Exercise instructions: Copy verbatim the block of lines in the entries below whose first line contains "len(stack) - 1" and whose last line contains "-- what changed: B". Leave out all other lines.

== Extracted entries

-- pv_equiv track=rewrite | github.com/akashdeep3194/Scaler | test/Codeforces Round #759 (Div. 2, based on Technocup 2022 Elimination Round 3)/B. Array Eversion.py | solve
-- ===== SOURCE A (Python) =====
-- def solve(arr):
--     mx = max(arr)
--     ans = 1
--     i = 0
--     last = arr[-1]
--     if arr[-1] == mx:
--         return 0
--     for i in range(len(arr)-1,-1,-1):
--         if arr[i] == mx:
--             return ans
--
--         if arr[i]>last:
--             ans += 1
--             last = arr[i]
--     return ans
-- ===== SOURCE B (Python) =====
-- def solve(arr):
--     # left-to-right monotonic stack: the stack ends up holding exactly the
--     # "leaders" (elements strictly greater than everything to their right);
--     # the answer is their count minus one.
--     stack = []
--     for x in arr:
--         while stack and stack[-1] <= x:
--             stack.pop()
--         stack.append(x)
--     return len(stack) - 1
-- ===== Notes on version B (the rewrite author's own statement) =====
-- stated objective: alternative
-- what changed: B replaces A's right-to-left running-max scan (with max() precompute and early returns) by a left-to-right monotonic stack that keeps exactly the array's leaders and returns the stack size minus one.
-- outside the precondition, e.g. on solve([]): A raises ValueError, B returns -1
import Mathlib
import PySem

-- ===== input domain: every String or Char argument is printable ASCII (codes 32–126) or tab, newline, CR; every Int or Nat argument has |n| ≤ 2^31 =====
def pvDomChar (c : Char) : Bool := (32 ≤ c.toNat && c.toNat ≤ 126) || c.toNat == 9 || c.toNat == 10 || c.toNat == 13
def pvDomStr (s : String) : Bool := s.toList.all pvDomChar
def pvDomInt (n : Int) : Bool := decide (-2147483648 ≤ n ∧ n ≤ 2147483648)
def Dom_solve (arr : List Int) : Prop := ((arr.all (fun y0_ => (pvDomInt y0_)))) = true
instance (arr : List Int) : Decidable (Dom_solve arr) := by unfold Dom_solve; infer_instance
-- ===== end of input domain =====

-- B computes the answer with a left-to-right monotonic stack of the array's leaders
-- instead of A's right-to-left running-max scan (objective: alternative).


-- ===== PORT A =====
-- A's `for i in range(len(arr)-1,-1,-1)` loop with its two early returns,
-- carried over the index list with state (ans, last).
def solveLoop (arr : List Int) (mx : Int) : List Int → Int → Int → Int
  | [], ans, _ => ans
  | i :: rest, ans, last =>
    let x := PySem.List.pyGetD arr i 0  -- arr[i]; every i the loop visits is in range
    if x == mx then ans
    else if x > last then solveLoop arr mx rest (ans + 1) x
    else solveLoop arr mx rest ans last

def solve (arr : List Int) : Int :=
  match PySem.List.max? arr (fun y => y) with
  | none => 0  -- max([]) raises ValueError; excluded by Pre_solve
  | some mx =>
    match PySem.List.pyGet? arr (-1) with
    | none => 0  -- unreachable: arr nonempty here
    | some last =>
      if last == mx then 0
      else solveLoop arr mx (PySem.List.pyRange ((arr.length : Int) - 1) (-1) (-1)) 1 last

-- ===== PORT B =====
-- `while stack and stack[-1] <= x: stack.pop()` (stack top = list end);
-- stack[-1] is read with getLastD 0 — the stack is nonempty in that branch, so the default is never used
def popLe : List Int → Int → List Int
  | [], _ => []
  | a :: t, x =>
    if (a :: t).getLastD 0 ≤ x then popLe ((a :: t).dropLast) x else a :: t
termination_by s _ => s.length
decreasing_by simp

-- one iteration of B's for loop: pop, then append x
def stepB (s : List Int) (x : Int) : List Int := popLe s x ++ [x]

def solve_alt (arr : List Int) : Int :=
  ((arr.foldl stepB []).length : Int) - 1

-- ===== PRECONDITION & SPEC =====
-- Pre_ excludes only the empty list, on which A raises ValueError (max([])).
def Pre_solve (arr : List Int) : Prop := arr ≠ []
instance (arr : List Int) : Decidable (Pre_solve arr) := by unfold Pre_solve; infer_instance
def pvWitness_solve : List Int := [2, 1, 3]

def Spec_solve (arr : List Int) (out : Int) : Prop := out = solve_alt arr
instance (arr : List Int) (out : Int) : Decidable (Spec_solve arr out) := by unfold Spec_solve; infer_instance

-- ===== CLAIM (what is proved, stated in full; the proofs are below) =====
def Claim_equal_solve : Prop := ∀ (arr : List Int), Dom_solve arr → Pre_solve arr → Spec_solve arr (solve arr)

-- ===== LEMMAS AND PROOFS =====

-- number of strict records of the running maximum over r, starting from current max m
def rcount : List Int → Int → Nat
  | [], _ => 0
  | x :: t, m => if m < x then 1 + rcount t x else rcount t m

-- the record values themselves
def recs : List Int → Int → List Int
  | [], _ => []
  | x :: t, m => if m < x then x :: recs t x else recs t m

theorem recs_length (r : List Int) (m : Int) : (recs r m).length = rcount r m := by
  induction r generalizing m with
  | nil => rfl
  | cons x t ih =>
    by_cases h : m < x
    · simp [recs, rcount, if_pos h, ih]; omega
    · simp [recs, rcount, if_neg h, ih]

theorem rcount_zero (t : List Int) (m : Int) (h : ∀ y ∈ t, y ≤ m) : rcount t m = 0 := by
  induction t generalizing m with
  | nil => rfl
  | cons x t ih =>
    have hx : x ≤ m := h x (by simp)
    simp only [rcount, if_neg (by omega : ¬ m < x)]
    exact ih m (fun y hy => h y (by simp [hy]))

-- ---- B side ----
-- one unfolding of the pop loop at the stack's top (= list end)
theorem popLe_concat (l : List Int) (y x : Int) :
    popLe (l ++ [y]) x = if y ≤ x then popLe l x else l ++ [y] := by
  cases l with
  | nil => simp [popLe]
  | cons b l' =>
    rw [List.cons_append, popLe,
      ← List.cons_append, List.getLastD_concat, List.dropLast_concat]

-- popLe, through the reversed (top-at-head) view, is dropWhile
theorem popLe_reverse (x : Int) (r : List Int) :
    popLe r.reverse x = (r.dropWhile (fun y => decide (y ≤ x))).reverse := by
  induction r with
  | nil => simp [popLe]
  | cons y r' ih =>
    rw [List.reverse_cons, popLe_concat, List.dropWhile_cons]
    by_cases h : y ≤ x
    · rw [if_pos h, ih, if_pos (by simpa using h)]
    · rw [if_neg h, if_neg (by simpa using h)]; simp

-- head-at-top version of one loop iteration
def stepH (s : List Int) (x : Int) : List Int := x :: s.dropWhile (fun y => decide (y ≤ x))

theorem foldl_stepB_reverse (l : List Int) (s : List Int) :
    (l.foldl stepB s).reverse = l.foldl stepH s.reverse := by
  induction l generalizing s with
  | nil => simp
  | cons x t ih =>
    rw [List.foldl_cons, List.foldl_cons, ih]
    congr 1
    show (stepB s x).reverse = stepH s.reverse x
    rw [stepB, stepH, List.reverse_append]
    have := popLe_reverse x s.reverse
    rw [List.reverse_reverse] at this
    rw [this, List.reverse_reverse]
    rfl

theorem dropWhile_recs (u : List Int) (m x : Int) (hmx : m ≤ x) :
    (recs u m).dropWhile (fun y => decide (y ≤ x)) = recs u x := by
  induction u generalizing m with
  | nil => simp [recs]
  | cons z w ih =>
    by_cases h1 : m < z
    · rw [recs, if_pos h1]
      by_cases h2 : z ≤ x
      · rw [List.dropWhile_cons, if_pos (by simpa using h2), ih z h2, recs,
          if_neg (by omega : ¬ x < z)]
      · rw [List.dropWhile_cons, if_neg (by simpa using h2), recs,
          if_pos (by omega : x < z)]
    · rw [recs, if_neg h1, ih m hmx, recs, if_neg (by omega : ¬ x < z)]

-- the stack built over (a :: t).reverse is exactly the records of a :: t
theorem stepH_recs (t : List Int) (a : Int) :
    ((a :: t).reverse).foldl stepH [] = a :: recs t a := by
  induction t generalizing a with
  | nil => simp [stepH, recs]
  | cons b u ih =>
    rw [show (a :: b :: u).reverse = (b :: u).reverse ++ [a] by simp,
      List.foldl_append, ih b, List.foldl_cons, List.foldl_nil, stepH]
    by_cases h : b ≤ a
    · rw [List.dropWhile_cons, if_pos (by simpa using h), dropWhile_recs u b a h]
      simp only [recs]
      rw [if_neg (by omega : ¬ a < b)]
    · rw [List.dropWhile_cons, if_neg (by simpa using h)]
      simp only [recs]
      rw [if_pos (by omega : a < b)]

theorem solve_alt_eq (a0 : Int) (rest : List Int) (arr : List Int)
    (hrev : arr.reverse = a0 :: rest) :
    solve_alt arr = (rcount rest a0 : Int) := by
  have h1 : (arr.foldl stepB []).length = (arr.foldl stepH ([] : List Int)).length := by
    have := congrArg List.length (foldl_stepB_reverse arr [])
    simpa using this
  have h2 : arr.foldl stepH [] = a0 :: recs rest a0 := by
    have := stepH_recs rest a0
    rw [← hrev, List.reverse_reverse] at this
    exact this
  rw [solve_alt, h1, h2]
  simp [recs_length]

-- ---- A side ----
-- the same loop, walking the reversed element list directly
def loopRev (mx : Int) : List Int → Int → Int → Int
  | [], ans, _ => ans
  | x :: t, ans, last =>
    if x == mx then ans
    else if x > last then loopRev mx t (ans + 1) x
    else loopRev mx t ans last

theorem solveLoop_eq_loopRev (arr : List Int) (mx : Int) (k : Nat) (hk : k ≤ arr.length)
    (ans last : Int) :
    solveLoop arr mx (PySem.List.pyRange ((k : Int) - 1) (-1) (-1)) ans last
      = loopRev mx ((arr.take k).reverse) ans last := by
  induction k generalizing ans last with
  | zero =>
    rw [PySem.List.pyRange_neg_one_eq_nil (by omega)]
    simp [solveLoop, loopRev]
  | succ k ih =>
    have hklt : k < arr.length := by omega
    have hc : (((k + 1 : Nat) : Int)) - 1 = (k : Int) := by push_cast; ring
    rw [hc, PySem.List.pyRange_neg_one_cons (by omega : (-1 : Int) < (k : Int))]
    have htake : (arr.take (k + 1)).reverse = arr[k] :: (arr.take k).reverse := by
      rw [List.take_add_one, List.getElem?_eq_getElem hklt]
      simp
    have hget : PySem.List.pyGetD arr ((k : Nat) : Int) 0 = arr[k] := by
      simp [PySem.List.pyGetD_natCast, List.getD_eq_getElem?_getD,
        List.getElem?_eq_getElem hklt]
    by_cases h1 : arr[k] = mx
    · simp [solveLoop, hget, htake, loopRev, h1]
    · have hb : (arr[k] == mx) = false := by simp [h1]
      by_cases h2 : arr[k] > last
      · simp only [solveLoop, hget, htake, loopRev, hb, Bool.false_eq_true, if_false, if_pos h2]
        exact ih (by omega) (ans + 1) arr[k]
      · simp only [solveLoop, hget, htake, loopRev, hb, Bool.false_eq_true, if_false, if_neg h2]
        exact ih (by omega) ans last

theorem loopRev_eq (mx : Int) (r : List Int) (ans last : Int)
    (hlt : last < mx) (hmem : mx ∈ r) (hub : ∀ y ∈ r, y ≤ mx) :
    loopRev mx r ans last = ans + (rcount r last : Int) - 1 := by
  induction r generalizing ans last with
  | nil => simp at hmem
  | cons x t ih =>
    by_cases hx : x = mx
    · subst hx
      have : rcount t x = 0 := rcount_zero t x (fun y hy => hub y (by simp [hy]))
      simp [loopRev, rcount, hlt, this]
    · have hxlt : x < mx := lt_of_le_of_ne (hub x (by simp)) hx
      have hmem' : mx ∈ t := by
        rcases List.mem_cons.mp hmem with h | h
        · exact absurd h.symm hx
        · exact h
      have hub' : ∀ y ∈ t, y ≤ mx := fun y hy => hub y (by simp [hy])
      by_cases h2 : x > last
      · simp only [loopRev, beq_iff_eq, if_neg hx, rcount, if_pos h2]
        rw [ih (ans + 1) x hxlt hmem' hub']
        push_cast; ring
      · simp only [loopRev, beq_iff_eq, if_neg hx, if_neg h2, rcount]
        exact ih ans last hlt hmem' hub'

theorem solve_eq (a0 : Int) (rest : List Int) (arr : List Int)
    (hrev : arr.reverse = a0 :: rest) :
    solve arr = (rcount rest a0 : Int) := by
  have hne : arr ≠ [] := by intro h; rw [h] at hrev; simp at hrev
  obtain ⟨x, t, hx⟩ : ∃ x t, arr = x :: t := by
    cases arr with
    | nil => exact absurd rfl hne
    | cons x t => exact ⟨x, t, rfl⟩
  have hmax : PySem.List.max? arr (fun y => y) = some (t.foldl max x) := by
    rw [hx, PySem.List.max?_id_cons]
  set mx := t.foldl max x with hmx
  have hub : ∀ y ∈ arr, y ≤ mx := PySem.List.max?_isMax hmax
  have hmem : mx ∈ arr := PySem.List.max?_mem hmax
  have ha0mem : a0 ∈ arr := by
    rw [← List.mem_reverse, hrev]; simp
  have hlast2 : arr.getLast? = some a0 := by
    rw [← List.head?_reverse, hrev]; rfl
  simp only [solve, hmax, PySem.List.pyGet?_neg_one, hlast2]
  by_cases heq : a0 = mx
  · have hz : rcount rest a0 = 0 := by
      apply rcount_zero
      intro y hy
      have : y ∈ arr := by rw [← List.mem_reverse, hrev]; simp [hy]
      rw [heq]; exact hub y this
    rw [heq] at hz
    simp [heq, hz]
  · simp only [beq_iff_eq, if_neg heq]
    rw [solveLoop_eq_loopRev arr mx arr.length (le_refl _) 1 a0]
    rw [List.take_length, hrev]
    have ha0lt : a0 < mx := lt_of_le_of_ne (hub a0 ha0mem) heq
    have hmemrev : mx ∈ a0 :: rest := by rw [← hrev, List.mem_reverse]; exact hmem
    have hmemrest : mx ∈ rest := by
      rcases List.mem_cons.mp hmemrev with h | h
      · exact absurd h.symm heq
      · exact h
    have hubrest : ∀ y ∈ rest, y ≤ mx := by
      intro y hy
      have : y ∈ arr := by rw [← List.mem_reverse, hrev]; simp [hy]
      exact hub y this
    simp only [loopRev, beq_iff_eq, if_neg heq, if_neg (by omega : ¬ a0 > a0)]
    rw [loopRev_eq mx rest 1 a0 ha0lt hmemrest hubrest]
    omega

-- ===== VERDICT (by name: the statement is the Claim_ definition above) =====
theorem solve_spec : Claim_equal_solve := by
  intro arr _ hpre
  obtain ⟨a0, rest, hrev⟩ : ∃ a0 rest, arr.reverse = a0 :: rest := by
    cases h : arr.reverse with
    | nil => exact absurd (by simpa using congrArg List.reverse h) hpre
    | cons a0 rest => exact ⟨a0, rest, rfl⟩
  show solve arr = solve_alt arr
  rw [solve_eq a0 rest arr hrev, solve_alt_eq a0 rest arr hrev]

====

Expected answer:
--     return len(stack) - 1
-- ===== Notes on version B (the rewrite author's own statement) =====
-- stated objective: alternative
-- what changed: B replaces A's right-to-left running-max scan (with max() precompute and early returns) by a left-to-right monotonic stack that keeps exactly the array's leaders and returns the stack size minus one.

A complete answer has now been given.